Esiste oggi una valida alternativa alla sperimentazione animale?

Bisogna chiarire alcune cose. Se parliamo di test di tossicologia acuta, ad esempio del derma o dell’occhio, ci sono già dei buoni modelli in vitro che permettono di non passare più per l’animale. Come ad esempio nel campo della tossicologia dei cosmetici, dove non solo non è più necessario il modello animale, ma è vietato. Se parliamo invece di tossicologia cronica, non esiste alcun test in vitro che possa sostituire l’utilizzo dell’animale, purtroppo. Tantissimi casi possiamo studiarli in vitro, possiamo simularli in silico attraverso metodi statistici, ma arriva un momento in cui dobbiamo verificare l’oggetto di studio in un organismo complesso, che in una prima fase può essere un invertebrato, ma poi si deve avvicinare sempre di più all’obiettivo finale cioè l’uomo.

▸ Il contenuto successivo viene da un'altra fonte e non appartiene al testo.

-- a keyword not containing c is an infix of 'a ++ c :: b' iff it is an infix of a or of b
theorem pv_infix_append_cons {c : Char} {kw a b : List Char} (hc : c ∉ kw) :
    kw <:+: a ++ c :: b ↔ kw <:+: a ∨ kw <:+: b := by
  constructor
  · intro h
    induction a generalizing kw with
    | nil =>
        rw [List.nil_append, List.infix_cons_iff] at h
        rcases h with h | h
        · cases kw with
          | nil => exact Or.inl (List.nil_infix)
          | cons k kw' =>
              rw [List.cons_prefix_cons] at h
              exact absurd (h.1 ▸ List.mem_cons_self) hc
        · exact Or.inr h
    | cons x a' ih =>
        rw [List.cons_append, List.infix_cons_iff] at h
        rcases h with h | h
        · exact Or.inl (pv_prefix_append_cons hc (by simpa using h)).isInfix
        · rcases ih hc h with h' | h'
          · exact Or.inl (h'.trans (List.suffix_cons x a').isInfix)
          · exact Or.inr h'
  · rintro (h | h)
    · exact h.trans ⟨[], c :: b, by simp⟩
    · exact h.trans ⟨a ++ [c], [], by simp⟩

-- 'kw in " ".join([s1..s5])' equals the five separate membership tests, for a space-free kw
theorem pv_isIn_join5 (kw s1 s2 s3 s4 s5 : String) (h : ' ' ∉ kw.toList) :
    PySem.Str.isIn kw (PySem.Str.join " " [s1, s2, s3, s4, s5]) =
      (PySem.Str.isIn kw s1 || PySem.Str.isIn kw s2 || PySem.Str.isIn kw s3 ||
       PySem.Str.isIn kw s4 || PySem.Str.isIn kw s5) := by
  rw [Bool.eq_iff_iff]
  simp only [Bool.or_eq_true, PySem.Str.isIn_iff_infix, PySem.Str.toList_join,
    PySem.Chars.join_cons_cons, PySem.Chars.join_singleton, List.map_cons, List.map_nil]
  simp only [show (" " : String).toList = [' '] from rfl, List.append_assoc,
    List.singleton_append]
  rw [pv_infix_append_cons h, pv_infix_append_cons h, pv_infix_append_cons h,
    pv_infix_append_cons h]
  tauto

-- lift pv_isIn_join5 through 'any' over a list of space-free keywords
theorem pv_any_join5 (kws : List String) (h : ∀ kw ∈ kws, ' ' ∉ kw.toList)
    (s1 s2 s3 s4 s5 : String) :
    kws.any (fun kw => PySem.Str.isIn kw (PySem.Str.join " " [s1, s2, s3, s4, s5])) =
      pvHitA kws s1 s2 s3 s4 s5 := by
  unfold pvHitA
  induction kws with
  | nil => rfl
  | cons k ks ih =>
      simp only [List.any_cons]
      rw [pv_isIn_join5 k s1 s2 s3 s4 s5 (h k List.mem_cons_self),
        ih (fun kw hm => h kw (List.mem_cons_of_mem _ hm))]

-- the inner keyword fold never increases the accumulator
theorem pv_inner_le (l : List (String × Nat)) (q : String → Bool) (b : Nat) :
    l.foldl (fun b p => if p.2 < b ∧ q p.1 = true then p.2 else b) b ≤ b := by
  induction l generalizing b with
  | nil => exact le_refl b
  | cons p l' ih =>
      simp only [List.foldl_cons]
      split_ifs with h
      · exact le_trans (ih _) (le_of_lt h.1)
      · exact ih b

-- if some keyword in the list matches, the inner fold ends ≤ its rank
theorem pv_inner_le_mem (l : List (String × Nat)) (q : String → Bool) (b : Nat)
    (p : String × Nat) (hp : p ∈ l) (hq : q p.1 = true) :
    l.foldl (fun b p => if p.2 < b ∧ q p.1 = true then p.2 else b) b ≤ p.2 := by
  induction l generalizing b with
  | nil => cases hp
  | cons x l' ih =>
      simp only [List.foldl_cons]
      rcases List.mem_cons.mp hp with rfl | hp'
      · split_ifs with h
        · exact pv_inner_le l' q p.2
        · have : b ≤ p.2 := by
            by_contra hlt
            exact h ⟨Nat.lt_of_not_le hlt, hq⟩
          exact le_trans (pv_inner_le l' q b) this
      · split_ifs <;> exact ih _ hp'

Il caso LightUp mostra come, in Italia, sia percepita in maniera distorta la realtà della ricerca. Un complesso sistema di regole, autorizzazioni e rigorosità scientifica volte al progresso del benessere umano. Poca chiarezza, poche spiegazioni, a volte sostituite da vere e proprie Fake News, con termini inappropriati e false immagini dal forte impatto emotivo, possono influenzare negativamente l’opinione pubblica, fino ad arrivare alla sospensione di un progetto autorizzato secondo tutte le norme.